Content starts

-- pv_equiv track=rewrite | github.com/mabau/pystencils | gpucuda/indexing.py | permute_block_size_according_to_layout
-- ===== SOURCE A (Python) =====
-- def permute_block_size_according_to_layout(block_size, layout):
--     """Returns modified block_size such that the fastest coordinate gets the biggest block dimension"""
--     sorted_block_size = list(sorted(block_size, reverse=True))
--     while len(sorted_block_size) > len(layout):
--         sorted_block_size[0] *= sorted_block_size[-1]
--         sorted_block_size = sorted_block_size[:-1]
--
--     result = list(block_size)
--     for l, bs in zip(reversed(layout), sorted_block_size):
--         result[l] = bs
--     return tuple(result[:len(layout)])
-- ===== SOURCE B (Python) =====
-- def permute_block_size_according_to_layout(block_size, layout):
--     """Returns modified block_size such that the fastest coordinate gets the biggest block dimension"""
--     n, m = len(block_size), len(layout)
--     asc = sorted(block_size)
--     big = 1
--     for x in asc[:max(n - m, 0)] + asc[-1:]:
--         big *= x
--     result = list(block_size)
--     for r in range(min(n, m)):
--         result[layout[m - 1 - r]] = big if r == 0 else asc[n - 1 - r]
--     return tuple(result[:m])
-- ===== Notes on version B (the rewrite author's own statement) =====
-- stated objective: alternative
-- what changed: Replaces A's descending sort with iterative while-loop collapse (repeated slicing) and reversed-zip destructive assignment by a single ascending sort, one closed-form product for the fastest coordinate's dimension, and a direct loop over speed ranks that writes each value computed by index arithmetic; Pre_ only excludes inputs where A raises IndexError (a used layout entry outside [-n, n)).
import Mathlib
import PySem

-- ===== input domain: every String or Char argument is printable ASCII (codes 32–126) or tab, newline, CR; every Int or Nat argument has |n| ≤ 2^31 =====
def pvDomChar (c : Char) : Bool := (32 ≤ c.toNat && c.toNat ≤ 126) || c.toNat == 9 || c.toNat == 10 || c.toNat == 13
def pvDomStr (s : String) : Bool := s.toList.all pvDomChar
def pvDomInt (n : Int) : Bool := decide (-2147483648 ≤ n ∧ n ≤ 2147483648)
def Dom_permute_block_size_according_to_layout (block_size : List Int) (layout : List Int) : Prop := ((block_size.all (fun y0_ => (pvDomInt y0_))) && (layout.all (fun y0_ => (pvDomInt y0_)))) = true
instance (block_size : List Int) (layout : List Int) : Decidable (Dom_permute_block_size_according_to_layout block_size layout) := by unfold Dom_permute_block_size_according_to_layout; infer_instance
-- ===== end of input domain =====

-- B replaces A's descending sort + iterative collapse + reversed-zip assignment by a single
-- ascending sort, one closed-form product for the fastest coordinate, and a direct loop over
-- speed ranks reading each value by index arithmetic (alternative decomposition, similar cost).

-- ===== PORT A =====
-- the while-loop: while len(s) > len(layout): s[0] *= s[-1]; s = s[:-1]
def pvCollapseA (m : Nat) (s : List Int) : List Int :=
  if _h : m < s.length then
    pvCollapseA m (((PySem.List.pyGetD s 0 0 * PySem.List.pyGetD s (-1) 0) :: s.tail).dropLast)
  else s
termination_by s.length
decreasing_by simp; omega

def permute_block_size_according_to_layout (block_size : List Int) (layout : List Int) : List Int :=
  let sorted_block_size := pvCollapseA layout.length (PySem.List.sorted block_size (fun x => x) true)
  let result := (layout.reverse.zip sorted_block_size).foldl
      (fun r p => PySem.List.pySetD r p.1 p.2) block_size
  PySem.List.slice result none (some (layout.length : Int))

-- ===== PORT B =====
def permute_block_size_according_to_layout_alt (block_size : List Int) (layout : List Int) : List Int :=
  let n := block_size.length
  let m := layout.length
  let asc := PySem.List.sorted block_size (fun x => x) false
  let big := (PySem.List.slice asc none (some (max ((n : Int) - (m : Int)) 0)) ++
              PySem.List.slice asc (some (-1)) none).foldl (fun a x => a * x) 1
  let result := (List.range (min n m)).foldl
      (fun r (i : Nat) => PySem.List.pySetD r (PySem.List.pyGetD layout ((m : Int) - 1 - (i : Int)) 0)
        (if i = 0 then big else PySem.List.pyGetD asc ((n : Int) - 1 - (i : Int)) 0)) block_size
  PySem.List.slice result none (some (m : Int))

-- ===== PRECONDITION & SPEC =====
-- Pre_ excludes exactly the inputs where A raises IndexError: a layout entry that is
-- actually used as an assignment index (one of the first min(n, m) entries of the
-- reversed layout) but lies outside the valid Python index range [-n, n).
def Pre_permute_block_size_according_to_layout (block_size : List Int) (layout : List Int) : Prop :=
  ∀ l ∈ layout.reverse.take (min block_size.length layout.length),
    -(block_size.length : Int) ≤ l ∧ l < block_size.length
instance (block_size : List Int) (layout : List Int) : Decidable (Pre_permute_block_size_according_to_layout block_size layout) := by unfold Pre_permute_block_size_according_to_layout; infer_instance

def pvWitness_permute_block_size_according_to_layout : List Int × List Int := ([16, 4, 2], [2, -3, 1])

def Spec_permute_block_size_according_to_layout (block_size : List Int) (layout : List Int) (out : List Int) : Prop := out = permute_block_size_according_to_layout_alt block_size layout
instance (block_size : List Int) (layout : List Int) (out : List Int) : Decidable (Spec_permute_block_size_according_to_layout block_size layout out) := by unfold Spec_permute_block_size_according_to_layout; infer_instance

-- ===== CLAIM (what is proved, stated in full; the proofs are below) =====
def Claim_equal_permute_block_size_according_to_layout : Prop := ∀ (block_size : List Int) (layout : List Int), Dom_permute_block_size_according_to_layout block_size layout → Pre_permute_block_size_according_to_layout block_size layout → Spec_permute_block_size_according_to_layout block_size layout (permute_block_size_according_to_layout block_size layout)

-- ===== LEMMAS AND PROOFS =====

theorem pvFoldl_mul (l : List Int) (a : Int) : l.foldl (fun a x => a * x) a = a * l.prod := by
  induction l generalizing a with
  | nil => simp
  | cons x t ih => simp [ih, mul_assoc]

theorem pvCollapseA_stop (m : Nat) (s : List Int) (hs : ¬ m < s.length) :
    pvCollapseA m s = s := by
  rw [pvCollapseA]; simp [hs]

-- closed form of A's while-loop for 1 ≤ m < s.length
theorem pvCollapseA_eq (m : Nat) (hm : 1 ≤ m) (s : List Int) (hs : m < s.length) :
    pvCollapseA m s = (s.headD 1 * (s.drop m).prod) :: (s.tail.take (m - 1)) := by
  have H : ∀ (k : Nat) (s : List Int), s.length = k → m < s.length →
      pvCollapseA m s = (s.headD 1 * (s.drop m).prod) :: (s.tail.take (m - 1)) := by
    intro k
    induction k using Nat.strong_induction_on with
    | _ k ih =>
      intro s hk hs
      match s, hs with
      | a :: t, hs =>
        have ht : t ≠ [] := by
          intro h; subst h; simp at hs; omega
        have hlast : PySem.List.pyGetD (a :: t) (-1) 0 = t.getLast ht := by
          rw [PySem.List.pyGetD_neg_one (a :: t) 0 (by simp)]
          exact List.getLast_cons ht ▸ rfl
        rw [pvCollapseA, dif_pos hs]
        simp only [PySem.List.pyGetD_zero_cons, hlast, List.tail_cons,
          List.dropLast_cons_of_ne_nil ht]
        set b := a * t.getLast ht with hb
        have htlen : m ≤ t.length := by simp at hs; omega
        have htd : t = t.dropLast ++ [t.getLast ht] := (List.dropLast_append_getLast ht).symm
        have hdlen : t.dropLast.length = t.length - 1 := List.length_dropLast
        by_cases hrec : m < (b :: t.dropLast).length
        · rw [ih (k - 1) (by omega) _ (by simp at hk ⊢; omega) hrec]
          have hm1 : m = (m-1) + 1 := by omega
          simp only [List.headD_cons, List.tail_cons]
          rw [hm1, List.drop_succ_cons, List.drop_succ_cons]
          congr 1
          · have hd2 : t.drop (m - 1) = t.dropLast.drop (m - 1) ++ [t.getLast ht] := by
              conv_lhs => rw [htd]
              rw [List.drop_append_of_le_length (by simp at hrec; omega)]
            rw [hd2, List.prod_append, List.prod_singleton, hb]
            ring
          · rw [show m - 1 + 1 - 1 = m - 1 from by omega]
            conv_rhs => rw [htd]
            rw [List.take_append_of_le_length (by simp at hrec; omega)]
        · rw [pvCollapseA_stop m _ hrec]
          have htm : t.length = m := by simp at hrec; omega
          have hm1 : m = (m-1) + 1 := by omega
          simp only [List.headD_cons]
          rw [hm1, List.drop_succ_cons]
          congr 1
          · have : t.drop (m - 1) = [t.getLast ht] := by
              conv_lhs => rw [htd]
              rw [List.drop_append_of_le_length (by omega), List.drop_eq_nil_of_le (by omega)]
              simp
            rw [this, List.prod_singleton, hb]
          · rw [show m - 1 + 1 - 1 = m - 1 from by omega]
            rw [List.dropLast_eq_take, htm]
  exact H s.length s rfl hs

-- sorting descending yields the reverse of sorting ascending (Int values, identity key)
theorem pvSortedRev_eq_reverse (bs : List Int) :
    PySem.List.sorted bs (fun x => x) true = (PySem.List.sorted bs (fun x => x) false).reverse := by
  have hperm : (PySem.List.sorted bs (fun x => x) true).Perm
      ((PySem.List.sorted bs (fun x => x) false).reverse) := by
    refine (PySem.List.sorted_perm bs (fun x => x) true).trans ?_
    refine ((PySem.List.sorted_perm bs (fun x => x) false).symm).trans ?_
    exact (List.reverse_perm _).symm
  have h1 : (PySem.List.sorted bs (fun x => x) true).Pairwise (fun a b : Int => b ≤ a) := by
    have := PySem.List.sorted_pairwise_rev bs (fun x => x)
    simpa using this
  have h2 : ((PySem.List.sorted bs (fun x => x) false).reverse).Pairwise (fun a b : Int => b ≤ a) := by
    rw [List.pairwise_reverse]
    have := PySem.List.sorted_pairwise bs (fun x => x)
    simpa [flip] using this
  exact List.Perm.eq_of_pairwise (fun a b _ _ hab hba => le_antisymm hba hab) h1 h2 hperm

-- ===== VERDICT (by name: the statement is the Claim_ definition above) =====
theorem permute_block_size_according_to_layout_spec : Claim_equal_permute_block_size_according_to_layout := by
  intro bs lay _hdom _hpre
  unfold Spec_permute_block_size_according_to_layout
  unfold permute_block_size_according_to_layout permute_block_size_according_to_layout_alt
  simp only []
  set n := bs.length with hn
  set m := lay.length with hmm
  set asc := PySem.List.sorted bs (fun x => x) false with hascdef
  have hasc : asc.length = n := PySem.List.length_sorted bs (fun x => x) false
  have hrev : PySem.List.sorted bs (fun x => x) true = asc.reverse := pvSortedRev_eq_reverse bs
  rw [hrev]
  rcases Nat.eq_zero_or_pos m with hm0 | hm
  · -- layout empty: both sides are the empty slice
    have : lay = [] := List.eq_nil_of_length_eq_zero hm0
    subst this
    simp [PySem.List.slice_to]
  · -- 1 ≤ m: the two assignment-pair sequences are identical, so the folds coincide
    set colA := pvCollapseA m asc.reverse with hc
    set big := (PySem.List.slice asc none (some (max ((n : Int) - (m : Int)) 0)) ++
        PySem.List.slice asc (some (-1)) none).foldl (fun a x => a * x) 1 with hbig
    have hclen : colA.length = min n m := by
      rw [hc]
      by_cases hmn : m < n
      · rw [pvCollapseA_eq m hm asc.reverse (by simp [hasc]; omega)]
        simp [hasc]; omega
      · rw [pvCollapseA_stop m asc.reverse (by simp [hasc]; omega)]
        simp [hasc]; omega
    have hkey : lay.reverse.zip colA =
        (List.range (min n m)).map (fun (i : Nat) =>
          (PySem.List.pyGetD lay ((m : Int) - 1 - (i : Int)) 0,
           if i = 0 then big else PySem.List.pyGetD asc ((n : Int) - 1 - (i : Int)) 0)) := by
      apply List.ext_getElem
      · simp [hclen]; omega
      · intro t h1 h2
        have htK : t < min n m := by simpa using h2
        have htm : t < m := by omega
        have htn : t < n := by omega
        rw [List.getElem_zip, List.getElem_map, List.getElem_range]
        have hfst : lay.reverse[t]'(by simp; omega) =
            PySem.List.pyGetD lay ((m : Int) - 1 - (t : Int)) 0 := by
          rw [show ((m : Int) - 1 - (t : Int)) = ((m - 1 - t : Nat) : Int) from by omega,
            PySem.List.pyGetD_natCast]
          rw [List.getElem_reverse]
          rw [List.getD_eq_getElem lay 0 (by omega)]
        have hsnd : colA[t]'(by omega) =
            if t = 0 then big else PySem.List.pyGetD asc ((n : Int) - 1 - (t : Int)) 0 := by
          have hgetasc : ∀ (h : t < n), asc.reverse[t]'(by simp [hasc]; omega) =
              PySem.List.pyGetD asc ((n : Int) - 1 - (t : Int)) 0 := by
            intro h
            rw [show ((n : Int) - 1 - (t : Int)) = ((n - 1 - t : Nat) : Int) from by omega,
              PySem.List.pyGetD_natCast]
            rw [List.getElem_reverse]
            rw [List.getD_eq_getElem asc 0 (by omega)]
            simp [hasc]
          by_cases hmn : m < n
          · -- collapse really ran: closed form of the while-loop
            have hcc : colA = (asc.reverse.headD 1 * (asc.reverse.drop m).prod) ::
                (asc.reverse.tail.take (m - 1)) :=
              hc ▸ pvCollapseA_eq m hm asc.reverse (by simp [hasc]; omega)
            rcases Nat.eq_zero_or_pos t with ht0 | htpos
            · subst ht0
              simp only [hcc, List.getElem_cons_zero, reduceIte]
              -- head of desc = last of asc; surplus tail of desc = reversed smallest prefix of asc
              have hne : asc ≠ [] := by intro h; rw [h] at hasc; simp at hasc; omega
              have hhead : asc.reverse.headD 1 = asc.getLast hne := by
                rw [List.headD_eq_head?, List.head?_reverse,
                  List.getLast?_eq_some_getLast hne, Option.getD_some]
              have hdrop : asc.reverse.drop m = (asc.take (n - m)).reverse := by
                rw [List.reverse_take, hasc]
                congr 1
                omega
              rw [hbig]
              rw [show (max ((n : Int) - (m : Int)) 0) = ((n - m : Nat) : Int) from by omega]
              rw [PySem.List.slice_to_natCast, PySem.List.slice_from_neg_one]
              rw [pvFoldl_mul, List.prod_append, hdrop, List.prod_reverse]
              have hlastd : asc.drop (asc.length - 1) = [asc.getLast hne] := by
                rw [List.drop_length_sub_one hne]
              rw [hlastd, List.prod_singleton, hhead]
              ring
            · simp only [hcc]
              rw [if_neg (by omega), ← hgetasc htn]
              obtain ⟨t', rfl⟩ : ∃ t', t = t' + 1 := ⟨t - 1, by omega⟩
              rw [List.getElem_cons_succ]
              rw [List.getElem_take, List.getElem_tail]
          · -- no collapse: c = desc
            have hcc : colA = asc.reverse :=
              hc ▸ pvCollapseA_stop m asc.reverse (by simp [hasc]; omega)
            rcases Nat.eq_zero_or_pos t with ht0 | htpos
            · subst ht0
              simp only [hcc, reduceIte]
              rw [hbig]
              have hne : asc ≠ [] := by intro h; rw [h] at hasc; simp at hasc; omega
              rw [show (max ((n : Int) - (m : Int)) 0) = ((0 : Nat) : Int) from by omega]
              rw [PySem.List.slice_to_natCast, PySem.List.slice_from_neg_one]
              simp only [List.take_zero, List.nil_append]
              rw [pvFoldl_mul, List.drop_length_sub_one hne, List.prod_singleton, one_mul]
              rw [List.getElem_reverse, List.getLast_eq_getElem]
              simp
            · simp only [hcc]
              rw [if_neg (by omega), hgetasc htn]
        rw [hfst, hsnd]
    rw [hkey, List.foldl_map]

Content ends

THE PROBLEM:
In the records above, each line with the string "reduceIte" should be copied.

RESPONSE FOR THIS EXERCISE:
              simp only [hcc, List.getElem_cons_zero, reduceIte]
              simp only [hcc, reduceIte]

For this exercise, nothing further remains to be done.